Lointaine ascendance
Des noms sur des livrets officiels : Erasmo Monte et sa femme Celeste Lubrano, mes arrière-grands-parents du côté paternel.
Une île au large de Naples, un quartier de Marseille dans l’entre deux guerres où des tantes aux prénoms désuets – Juliette, Ernestine – hébergeaient mon père alors étudiant, des oranges flottant dans le port et récupérées par des gamins avides, quelques bribes de passé familial sans épaisseur.
L’enracinement primordial était ailleurs, dans la Provence inscrite dans l’accent et magnifiée dans sa langue, sa cuisine et son soleil, face à la Bourgogne lointaine que la mort de ma mère privait définitivement de toute grâce et surtout face aux prétentions hégémoniques d’une France d’oïl pour laquelle mon père n’avait que dédain. Mon enfance était bercée de ses jugements qui furent longtemps parole d’évangile : les Méridionaux amoureux du loisir et champions de l’art de vivre en remontraient aux Nordiques besogneux, les Cathares rejoignaient les Indiens et les Noirs dans la cohorte des peuples injustement opprimés, le provençal, dans lequel Dante avait failli écrire la Divine Comédie, était bien plus imagé et riche en vocables que le trop sobre français de Malherbe.
L’Italie somme toute jouait plutôt sa partition pour illustrer le rôle émancipateur de l’instruction faisant de mon grand-père, fils de docker, entouré de sœurs parlant mal le français, un directeur d’école honoré, un peintre estimable et un savant autodidacte dont je découvrais avec étonnement la bibliothèque.
Ce grand-père trop tôt disparu qui lisait Heisenberg, Freud et Bergson, je n’aurai pas pu l’interroger sur son rapport au pays de ses parents. Et d’ailleurs, s’y serait-il prêté, lui qui n’eut jamais la curiosité de se rendre à Procida, lui préférant la Florence des Uffizi, les peintres toscans et vénitiens ?

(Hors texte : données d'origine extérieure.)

-- pv_equiv track=rewrite | github.com/daniel-reich/ubiquitous-fiesta | f6X7pa38iQyoytJgr_5.py | increasing_word_weights
-- ===== SOURCE A (Python) =====
-- def increasing_word_weights(sentence):
--     import string
--     a=string.punctuation
--     x=[]
--     for i in sentence.split():
--         y=[]
--         for j in i:
--             if j not in a:
--                 y.append(ord(j))
--         x.append(sum(y))
--     return True if x==sorted(x) else False
-- ===== SOURCE B (Python) =====
-- def increasing_word_weights(sentence):
--     import string
--     punct = frozenset(string.punctuation)
--     prev = None
--     for word in sentence.split():
--         w = sum(ord(c) for c in word if c not in punct)
--         if prev is not None and w < prev:
--             return False
--         prev = w
--     return True
-- ===== Notes on version B (the rewrite author's own statement) =====
-- stated objective: alternative
-- what changed: B checks the word weights are non-decreasing in a single early-exit scan with the previous weight as state (punctuation in a frozenset), instead of building the whole weight list and comparing it with its sort; runtime is dominated by the character scan, so the measured cost is the same.
import Mathlib
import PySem

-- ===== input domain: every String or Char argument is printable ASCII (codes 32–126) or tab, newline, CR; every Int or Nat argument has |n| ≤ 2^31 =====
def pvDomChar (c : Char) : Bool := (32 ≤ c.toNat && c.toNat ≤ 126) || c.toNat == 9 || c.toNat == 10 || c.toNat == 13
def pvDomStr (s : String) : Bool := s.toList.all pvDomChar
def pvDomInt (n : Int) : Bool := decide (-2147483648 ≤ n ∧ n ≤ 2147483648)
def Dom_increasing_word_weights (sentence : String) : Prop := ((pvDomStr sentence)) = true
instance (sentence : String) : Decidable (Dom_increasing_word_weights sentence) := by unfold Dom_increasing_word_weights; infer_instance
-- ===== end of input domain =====

-- B is a single early-exit non-decreasing scan of the word weights instead of A's build-list-then-sort-and-compare (an alternative algorithm; measured cost is the same).

-- string.punctuation
def pvPunct : List Char := "!\"#$%&'()*+,-./:;<=>?@[\\]^_`{|}~".toList

-- ===== PORT A =====
def increasing_word_weights (sentence : String) : Bool :=
  let a := pvPunct
  let x := (PySem.Str.split₀ sentence).foldl (fun x i =>
      let y := i.toList.foldl (fun y j =>
          if ¬ a.contains j then y ++ [((j.toNat : Int))] else y) []
      x ++ [y.sum]) []
  if x = PySem.List.sorted x (fun v : Int => v) false then true else false

-- ===== PORT B =====
def pvPunctSet : PySem.Set Char := PySem.Set.ofList pvPunct

def pvWeightB (w : List Char) : Int :=
  ((w.filter (fun c => ¬ pvPunctSet.contains c)).map (fun c => ((c.toNat : Int)))).sum

def pvGoB (prev : Option Int) : List String → Bool
  | [] => true
  | w :: ws =>
    let x := pvWeightB w.toList
    match prev with
    | some p => if x < p then false else pvGoB (some x) ws
    | none => pvGoB (some x) ws

def increasing_word_weights_alt (sentence : String) : Bool :=
  pvGoB none (PySem.Str.split₀ sentence)

-- ===== PRECONDITION & SPEC =====
def Spec_increasing_word_weights (sentence : String) (out : Bool) : Prop := out = increasing_word_weights_alt sentence
instance (sentence : String) (out : Bool) : Decidable (Spec_increasing_word_weights sentence out) := by unfold Spec_increasing_word_weights; infer_instance

-- ===== CLAIM (what is proved, stated in full; the proofs are below) =====
def Claim_equal_increasing_word_weights : Prop := ∀ (sentence : String), Dom_increasing_word_weights sentence → Spec_increasing_word_weights sentence (increasing_word_weights sentence)

-- ===== LEMMAS AND PROOFS =====

-- A's inner loop computes the filtered-map sum (B's weight)
theorem pvWeight_eq (w : List Char) (acc : List Int) :
    (w.foldl (fun y j => if ¬ pvPunct.contains j then y ++ [((j.toNat : Int))] else y) acc).sum
      = acc.sum + pvWeightB w := by
  induction w generalizing acc with
  | nil => simp [pvWeightB]
  | cons c cs ih =>
    by_cases h : c ∈ pvPunct
    · have ha : (if ¬ pvPunct.contains c then acc ++ [((c.toNat : Int))] else acc) = acc := by
        simp [h]
      rw [List.foldl_cons, ha, ih]
      simp [pvWeightB, List.filter_cons, h, pvPunctSet, PySem.Set.mem_ofList]
    · have ha : (if ¬ pvPunct.contains c then acc ++ [((c.toNat : Int))] else acc)
          = acc ++ [((c.toNat : Int))] := by simp [h]
      rw [List.foldl_cons, ha, ih]
      simp [pvWeightB, List.filter_cons, h, pvPunctSet, PySem.Set.mem_ofList]
      ring

-- A's outer loop builds the list of weights of the words
theorem pvX_eq (ws : List String) (acc : List Int) :
    ws.foldl (fun x i =>
        x ++ [(i.toList.foldl (fun y j =>
          if ¬ pvPunct.contains j then y ++ [((j.toNat : Int))] else y) []).sum]) acc
      = acc ++ ws.map (fun i => pvWeightB i.toList) := by
  induction ws generalizing acc with
  | nil => simp
  | cons w ws ih =>
    have hw : (w.toList.foldl (fun y j =>
        if ¬ pvPunct.contains j then y ++ [((j.toNat : Int))] else y) []).sum
          = pvWeightB w.toList := by simpa using pvWeight_eq w.toList []
    rw [List.foldl_cons, ih, hw]
    simp

theorem pvGoB_some (ws : List String) (p : Int) :
    pvGoB (some p) ws = true
      ↔ List.IsChain (· ≤ ·) (p :: ws.map (fun i => pvWeightB i.toList)) := by
  induction ws generalizing p with
  | nil => simp [pvGoB]
  | cons w ws ih =>
    by_cases h : pvWeightB w.toList < p <;>
      simp [pvGoB, h, ih, List.isChain_cons_cons] <;> omega

theorem pvGoB_none (ws : List String) :
    pvGoB none ws = true
      ↔ List.IsChain (· ≤ ·) (ws.map (fun i => pvWeightB i.toList)) := by
  cases ws with
  | nil => simp [pvGoB]
  | cons w ws =>
    simpa [pvGoB] using pvGoB_some ws (pvWeightB w.toList)

theorem pvSorted_iff (xs : List Int) :
    xs = PySem.List.sorted xs (fun v : Int => v) false ↔ xs.Pairwise (· ≤ ·) := by
  constructor
  · intro h
    have := PySem.List.sorted_pairwise xs (fun v : Int => v)
    rw [← h] at this
    simpa using this
  · intro h
    exact (PySem.List.sorted_eq_self_of_pairwise _ _ (by simpa using h)).symm

-- ===== VERDICT (by name: the statement is the Claim_ definition above) =====
theorem increasing_word_weights_spec : Claim_equal_increasing_word_weights := by
  intro sentence _
  unfold Spec_increasing_word_weights increasing_word_weights increasing_word_weights_alt
  simp only [pvX_eq, List.nil_append]
  rw [Bool.eq_iff_iff, pvGoB_none, List.isChain_iff_pairwise]
  constructor
  · intro hif
    by_cases h : (PySem.Str.split₀ sentence).map (fun i => pvWeightB i.toList)
        = PySem.List.sorted ((PySem.Str.split₀ sentence).map (fun i => pvWeightB i.toList))
            (fun v : Int => v) false
    · exact (pvSorted_iff _).mp h
    · simp [h] at hif
  · intro hp
    rw [if_pos]
    exact (pvSorted_iff _).mpr hp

Les sœurs célibataires mortes sans enfants, la filiation Monte se réduisait à ce qu’en disait mon père. Le pays resta ainsi à la fois familier et distant, le latin et le provençal permettant d’en comprendre la langue sans vraiment la parler. En quatrième, j’appris le castillan, en vertu d’un raisonnement paternel qui rallia mes suffrages : une langue romane par fidélité aux origines et l’espagnol en raison du nombre élevé de ses locuteurs. D’emblée fascinée au plus profond par cette langue à la fois âpre et chantante, passionnée d’autre part par le latin, je ne me sentais aucun lien particulier avec l’Italie d’Erasmo et Celeste. Elle demeura obstinément à l’arrière-plan, comme une évidence distraite jamais interrogée.
Si elle ressurgit plus tard, ce fut à cause de la poussée de rhétorique raciste qui opposa les Français de souche aux bronzés d’outremer. Dans ce concert, les descendants d’Italiens hurlaient souvent avec les loups et des médias complaisants recréaient l’histoire imaginaire d’une intégration harmonieuse. Mon père y opposa ses souvenirs : les courses contre les Babi dans les rues de Marseille, le microcosme de la rue Longue. Je me documentai sur l’immigration de la fin du XIXe siècle et m’identifiai intellectuellement à ces lointaines origines. Mais plus que tel pays spécifique, c’est toujours le vaste ensemble des langues de la romanité qui nourrit mon sentiment d’appartenance et, au-delà, les cultures où sur une terre sèche pousse l’olivier et où des fontaines dispensent une eau rare et précieuse.